This is an appeal by the wife in a divorce action. After a hearing by the court without a jury judgment was rendered awarding appellee-husband the divorce, appointing him managing conservator of the parties' 15-year-old son and according appellant-wife visitation rights, and dividing the parties' property. All questions raised on this appeal are related to the property division. We affirm the judgment.
The following uncontradicted facts are pertinent to our discussion. Appellee is a banker, rancher and real estate dealer. Appellant also deals in real estate. They were formally married on June 27, 1955. A daughter, who is now an adult, and their minor son, were adopted by them during this marriage. Their home was in Hamilton, Texas. That marriage ended in divorce on October 30, 1969. Appellant married Dr. Don L. McCord, also of Hamilton, in August, 1970, in a formal ceremony. That marriage ended in divorce in March, 1971. In January, 1971, while appellant's divorce action against Dr. McCord was pending, she and appellee began living together with their children at appellee's ranch home outside Hamilton. They continued living together without benefit of formal marriage after appellant's divorce from Dr. McCord until June 20, 1975. On that day appellant and appellee were again formally married. Between March, 1971, and June, 1975, substantial properties were acquired by both parties. Appellee filed this suit for divorce in June, 1976. The judgment in question was rendered on August 25, 1977. *Page 954
It was appellant's contentions in the case that the parties' relationship during their living together from the time of her divorce from McCord in March, 1971, until the time of their ceremonial marriage in June, 1975, was one of informal (common law) marriage, and that, accordingly, the properties acquired by them during this period was community property.
V.T.C.A., Family Code § 1.91 provides in pertinent part that an informal marriage may be proved by evidence that the parties "agreed to be married," and thereafter lived together as husband and wife and represented to others that they were married. The court expressly found that until the formal marriage in June, 1975, appellant and appellee did not agree to be married. Appellant asserts this finding is against the great weight and preponderance of the evidence. This contention is overruled.
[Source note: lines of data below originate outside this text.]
-- pv_equiv track=rewrite | github.com/aabclara/MetNumericos | help.py | RegraDescartes
-- ===== SOURCE A (Python) =====
-- def RegraDescartes(coeficientes):
--     # Variação de sinais para raízes positivas
--     variacoes_pos = 0
--     for i in range(len(coeficientes) - 1):
--         if coeficientes[i] * coeficientes[i + 1] < 0:
--             variacoes_pos += 1
--
--     # Variação de sinais para raízes negativas (substituindo x por -x)
--     termos_neg = []
--     grau = len(coeficientes) - 1
--     for i in range(len(coeficientes)):
--         coef = coeficientes[i]
--         # Inverte o sinal para termos de grau ímpar (substitui x por -x)
--         if grau % 2 != 0:
--             coef *= -1
--         termos_neg.append(coef)
--         grau -= 1
--
--     variacoes_neg = 0
--     for i in range(len(termos_neg) - 1):
--         if termos_neg[i] * termos_neg[i + 1] < 0:
--             variacoes_neg += 1
--
--     # Retorna as possíveis raízes positivas e negativas
--     return (f"Possíveis raízes positivas: {variacoes_pos}\n"
--             f"Possíveis raízes negativas: {variacoes_neg}")
-- ===== SOURCE B (Python) =====
-- def RegraDescartes(coeficientes):
--     # One pass over adjacent pairs: a sign variation of p(x) is an adjacent
--     # product < 0; substituting x -> -x negates every adjacent product, so a
--     # variation of p(-x) is exactly an adjacent product > 0 (zeros count to
--     # neither side either way).
--     variacoes_pos = 0
--     variacoes_neg = 0
--     for a, b in zip(coeficientes, coeficientes[1:]):
--         p = a * b
--         if p < 0:
--             variacoes_pos += 1
--         elif p > 0:
--             variacoes_neg += 1
--     return (f"Possíveis raízes positivas: {variacoes_pos}\n"
--             f"Possíveis raízes negativas: {variacoes_neg}")
-- ===== Notes on version B (the rewrite author's own statement) =====
-- stated objective: simpler
-- what changed: B counts both kinds of sign variations in a single pass over adjacent coefficient pairs, using that substituting x by -x negates every adjacent product (so negative-root variations are exactly the same-sign pairs), eliminating A's construction of the transformed coefficient list and its two extra index loops.
import Mathlib
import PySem

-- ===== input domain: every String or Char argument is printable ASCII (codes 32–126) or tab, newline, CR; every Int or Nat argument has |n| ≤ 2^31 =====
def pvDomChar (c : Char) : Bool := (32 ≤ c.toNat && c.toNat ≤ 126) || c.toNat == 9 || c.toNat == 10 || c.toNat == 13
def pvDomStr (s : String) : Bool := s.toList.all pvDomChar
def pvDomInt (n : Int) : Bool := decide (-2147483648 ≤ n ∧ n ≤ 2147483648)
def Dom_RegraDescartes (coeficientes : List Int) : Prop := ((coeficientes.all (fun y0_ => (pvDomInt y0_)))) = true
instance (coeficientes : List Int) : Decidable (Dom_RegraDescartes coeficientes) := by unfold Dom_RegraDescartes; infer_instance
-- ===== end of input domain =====

-- B replaces A's three loops and transformed-coefficient list by one pass over adjacent
-- coefficient pairs (product < 0 → positive-root variation, product > 0 → negative-root one).
-- ===== PORT A =====
def RegraDescartes (coeficientes : List Int) : String :=
  let variacoes_pos : Int :=
    (PySem.List.pyRange 0 (PySem.List.len coeficientes - 1) 1).foldl
      (fun acc i =>
        if PySem.List.pyGetD coeficientes i 0 * PySem.List.pyGetD coeficientes (i + 1) 0 < 0
        then acc + 1 else acc) 0
  let st :=
    (PySem.List.pyRange 0 (PySem.List.len coeficientes) 1).foldl
      (fun (st : List Int × Int) i =>
        let coef := PySem.List.pyGetD coeficientes i 0
        let coef := if st.2 % 2 ≠ 0 then coef * (-1) else coef
        (st.1 ++ [coef], st.2 - 1))
      ([], PySem.List.len coeficientes - 1)
  let termos_neg := st.1
  let variacoes_neg : Int :=
    (PySem.List.pyRange 0 (PySem.List.len termos_neg - 1) 1).foldl
      (fun acc i =>
        if PySem.List.pyGetD termos_neg i 0 * PySem.List.pyGetD termos_neg (i + 1) 0 < 0
        then acc + 1 else acc) 0
  "Possíveis raízes positivas: " ++ PySem.Int.toStr variacoes_pos ++
    "\nPossíveis raízes negativas: " ++ PySem.Int.toStr variacoes_neg

-- ===== PORT B =====
-- B: one pass over adjacent pairs; coeficientes[1:] is exactly List.drop 1.
def RegraDescartes_alt (coeficientes : List Int) : String :=
  let st :=
    (coeficientes.zip (coeficientes.drop 1)).foldl
      (fun (st : Int × Int) ab =>
        let p := ab.1 * ab.2
        if p < 0 then (st.1 + 1, st.2)
        else if p > 0 then (st.1, st.2 + 1)
        else st)
      (0, 0)
  "Possíveis raízes positivas: " ++ PySem.Int.toStr st.1 ++
    "\nPossíveis raízes negativas: " ++ PySem.Int.toStr st.2

-- ===== PRECONDITION & SPEC =====
def Spec_RegraDescartes (coeficientes : List Int) (out : String) : Prop := out = RegraDescartes_alt coeficientes
instance (coeficientes : List Int) (out : String) : Decidable (Spec_RegraDescartes coeficientes out) := by unfold Spec_RegraDescartes; infer_instance

-- ===== CLAIM (what is proved, stated in full; the proofs are below) =====
def Claim_equal_RegraDescartes : Prop := ∀ (coeficientes : List Int), Dom_RegraDescartes coeficientes → Spec_RegraDescartes coeficientes (RegraDescartes coeficientes)

-- ===== LEMMAS AND PROOFS =====

-- B's pair fold computes the two countP's.
theorem pairfold_eq (l : List (Int × Int)) (p n : Int) :
    l.foldl
      (fun (st : Int × Int) ab =>
        if ab.1 * ab.2 < 0 then (st.1 + 1, st.2)
        else if ab.1 * ab.2 > 0 then (st.1, st.2 + 1)
        else st)
      (p, n)
    = (p + (l.countP (fun ab => decide (ab.1 * ab.2 < 0)) : Int),
       n + (l.countP (fun ab => decide (ab.1 * ab.2 > 0)) : Int)) := by
  induction l generalizing p n with
  | nil => simp
  | cons a t ih =>
    simp only [List.foldl_cons]
    split_ifs with h1 h2
    · rw [ih]
      have h2 : ¬ a.1 * a.2 > 0 := by omega
      simp only [List.countP_cons, h1, h2, decide_true, decide_false,
        Prod.mk.injEq]
      constructor <;> (push_cast; omega)
    · rw [ih]
      simp only [List.countP_cons, h1, h2, decide_true, decide_false,
        Prod.mk.injEq]
      constructor <;> (push_cast; omega)
    · rw [ih]
      simp only [List.countP_cons, h1, h2, decide_false,
        Prod.mk.injEq]
      constructor <;> (push_cast; omega)

-- index-pair count over a range equals the count over zipped adjacent pairs
theorem countP_range_pairs (q : Int → Int → Bool) (xs : List Int) :
    (List.range (xs.length - 1)).countP (fun k => q (xs.getD k 0) (xs.getD (k + 1) 0))
      = (xs.zip (xs.drop 1)).countP (fun ab => q ab.1 ab.2) := by
  induction xs with
  | nil => simp
  | cons a rest ih =>
    cases rest with
    | nil => simp
    | cons b t =>
      have hlen : (a :: b :: t).length - 1 = (b :: t).length - 1 + 1 := by
        simp
      rw [hlen, List.range_succ_eq_map, List.countP_cons, List.countP_map]
      have hcomp : ((fun k => q ((a :: b :: t).getD k 0) ((a :: b :: t).getD (k + 1) 0)) ∘ Nat.succ)
          = fun k => q ((b :: t).getD k 0) ((b :: t).getD (k + 1) 0) := by
        funext k
        simp [Function.comp]
      rw [hcomp, ih]
      simp [List.countP_cons, Nat.add_comm]

-- A's termos_neg-building fold, closed form.
theorem build_termos (xs : List Int) (m : Nat) (g : Int) (acc : List Int) :
    (List.range m).foldl
      (fun (st : List Int × Int) k =>
        (st.1 ++ [if st.2 % 2 ≠ 0 then xs.getD k 0 * (-1) else xs.getD k 0], st.2 - 1))
      (acc, g)
    = (acc ++ (List.range m).map
        (fun (k : Nat) => if (g - (k : Int)) % 2 ≠ 0 then xs.getD k 0 * (-1) else xs.getD k 0),
       g - (m : Int)) := by
  induction m with
  | zero => simp
  | succ m ih =>
    rw [List.range_succ, List.foldl_append, ih, List.map_append]
    simp only [List.foldl_cons, List.foldl_nil, List.map_cons, List.map_nil,
      List.append_assoc, Prod.mk.injEq]
    constructor
    · trivial
    · push_cast; ring

-- sign flip: adjacent product of the transformed terms is negative iff the
-- original adjacent product is positive.
theorem sign_flip (g a b : Int) :
    ((if g % 2 ≠ 0 then a * (-1) else a) * (if (g - 1) % 2 ≠ 0 then b * (-1) else b) < 0)
      ↔ (a * b > 0) := by
  have hg : g % 2 = 0 ∨ g % 2 = 1 := by omega
  rcases hg with h | h
  · rw [if_neg (by omega), if_pos (by omega)]
    constructor <;> intro hh <;> nlinarith
  · rw [if_pos (by omega), if_neg (by omega)]
    constructor <;> intro hh <;> nlinarith

-- ===== VERDICT (by name: the statement is the Claim_ definition above) =====
theorem RegraDescartes_spec : Claim_equal_RegraDescartes := by
  intro xs _
  unfold Spec_RegraDescartes RegraDescartes RegraDescartes_alt
  simp only [PySem.List.len_eq, PySem.List.pyRange_one, Int.sub_zero, List.foldl_map, zero_add,
    PySem.List.pyGetD_natCast]
  have hcast : ∀ (l : List Int) (y : Nat), PySem.List.pyGetD l ((y : Int) + 1) 0 = l.getD (y + 1) 0 := by
    intro l y
    rw [show ((y : Int) + 1) = ((y + 1 : Nat) : Int) by push_cast; ring, PySem.List.pyGetD_natCast]
  simp only [hcast]
  rw [pairfold_eq]
  rw [build_termos xs ((xs.length : Int)).toNat ((xs.length : Int) - 1) []]
  have h1 : ((xs.length : Int)).toNat = xs.length := by omega
  have h2 : ((xs.length : Int) - 1).toNat = xs.length - 1 := by omega
  simp only [h1, h2, List.nil_append, List.length_map, List.length_range]
  rw [PySem.List.foldl_ite_add_one, PySem.List.foldl_ite_add_one]
  have hneg : (List.range (xs.length - 1)).countP
      (fun y => decide (((List.range xs.length).map
          (fun (k : Nat) => if ((xs.length : Int) - 1 - (k : Int)) % 2 ≠ 0 then xs.getD k 0 * -1 else xs.getD k 0)).getD y 0 *
        ((List.range xs.length).map
          (fun (k : Nat) => if ((xs.length : Int) - 1 - (k : Int)) % 2 ≠ 0 then xs.getD k 0 * -1 else xs.getD k 0)).getD (y + 1) 0 < 0))
      = (List.range (xs.length - 1)).countP
          (fun y => decide (xs.getD y 0 * xs.getD (y + 1) 0 > 0)) := by
    apply List.countP_congr
    intro k hk
    rw [List.mem_range] at hk
    have hk1 : k < ((List.range xs.length).map
        (fun (k : Nat) => if ((xs.length : Int) - 1 - (k : Int)) % 2 ≠ 0 then xs.getD k 0 * -1 else xs.getD k 0)).length := by
      simp; omega
    have hk2 : k + 1 < ((List.range xs.length).map
        (fun (k : Nat) => if ((xs.length : Int) - 1 - (k : Int)) % 2 ≠ 0 then xs.getD k 0 * -1 else xs.getD k 0)).length := by
      simp; omega
    rw [List.getD_eq_getElem _ _ hk1, List.getD_eq_getElem _ _ hk2]
    simp only [List.getElem_map, List.getElem_range]
    have hg : ((xs.length : Int) - 1 - ((k + 1 : Nat) : Int)) = ((xs.length : Int) - 1 - (k : Int)) - 1 := by
      push_cast; ring
    rw [hg]
    simpa using sign_flip ((xs.length : Int) - 1 - (k : Int)) (xs.getD k 0) (xs.getD (k + 1) 0)
  rw [hneg, countP_range_pairs (fun a b => decide (a * b < 0)) xs,
    countP_range_pairs (fun a b => decide (a * b > 0)) xs]
-- pv_equiv track=rewrite | github.com/eliasroodrigues/paa-algorithm | magic-square/magic_square.py | magic_square_double_even
-- ===== SOURCE A (Python) =====
-- def magic_square_double_even(tam):
--     if tam % 4 != 0:
--         return None
--
--     square = [[(tam*y)+x+1 for x in range(tam)] for y in range(tam)]
--
--     # Top Left
--     for i in range(tam // 4):
--         for j in range(tam // 4):
--             square[i][j] = (tam * tam + 1) - square[i][j]
--
--     # Top Right
--     for i in range(tam // 4):
--         for j in range(3 * (tam // 4), tam):
--             square[i][j] = (tam * tam + 1) - square[i][j]
--
--     # Bottom Left
--     for i in range(3 * (tam // 4), tam):
--         for j in range(tam // 4):
--             square[i][j] = (tam * tam + 1) - square[i][j]
--
--     # Bottom Right
--     for i in range(3 * (tam // 4), tam):
--         for j in range(3 * (tam // 4), tam):
--             square[i][j] = (tam * tam + 1) - square[i][j]
--
--     # Center
--     for i in range(tam // 4, 3 * (tam // 4)):
--         for j in range(tam // 4, 3 * (tam // 4)):
--             square[i][j] = (tam * tam + 1) - square[i][j]
--
--     return square
-- ===== SOURCE B (Python) =====
-- def magic_square_double_even(tam):
--     if tam % 4 != 0:
--         return None
--     q = tam // 4
--     N = tam * tam
--     # Build only the TOP HALF directly, each row as a concatenation of three
--     # segments (no per-cell patching): outer rows complement their side
--     # quarters, inner rows complement their middle half.
--     top = []
--     for i in range(2 * q):
--         base = tam * i
--         if i < q:
--             row = ([N - (base + j) for j in range(q)]
--                    + [base + j + 1 for j in range(q, 3 * q)]
--                    + [N - (base + j) for j in range(3 * q, tam)])
--         else:
--             row = ([base + j + 1 for j in range(q)]
--                    + [N - (base + j) for j in range(q, 3 * q)]
--                    + [base + j + 1 for j in range(3 * q, tam)])
--         top.append(row)
--     # The BOTTOM HALF follows from the square's half-turn point anti-symmetry:
--     # the cell at the point-reflected position holds the complementary value.
--     bottom = [[N + 1 - v for v in reversed(row)] for row in reversed(top)]
--     return top + bottom
-- ===== Notes on version B (the rewrite author's own statement) =====
-- stated objective: alternative
-- what changed: B computes only the top half of the square directly (each row assembled once as a concatenation of three segments, no patch passes) and derives the entire bottom half from the square's half-turn point anti-symmetry by reversing and complementing the top half.
import Mathlib
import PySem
On the trial appellant took the position that she and appellee intended to and did enter into an informal marriage when her divorce from Dr. McCord became final in March, 1971. She testified that in 1971 "and after that" appellee told her "he always had felt he was married to me," that he introduced her in the community as his wife, that they held themselves out as husband and wife, and that they "were married." The formal marriage in 1975 was performed in Dallas. Her explanation for this marriage was that it was performed on the 20th anniversary of their 1955 marriage and "we wanted to do it." They did not give advance notice of this marriage to any friends, their children, or other relatives. In a deed conveying four acres to appellant in September, 1971, appellee stated that he was "not joined herein by my wife, she being Grantee herein, and for the further reason that the property herein conveyed is no part of the homestead of Grantor and Grantee." In 1973, appellant and appellee made a trip to the Orient with a large group of other Texas bankers and their spouses. On the trip they represented themselves as husband and wife.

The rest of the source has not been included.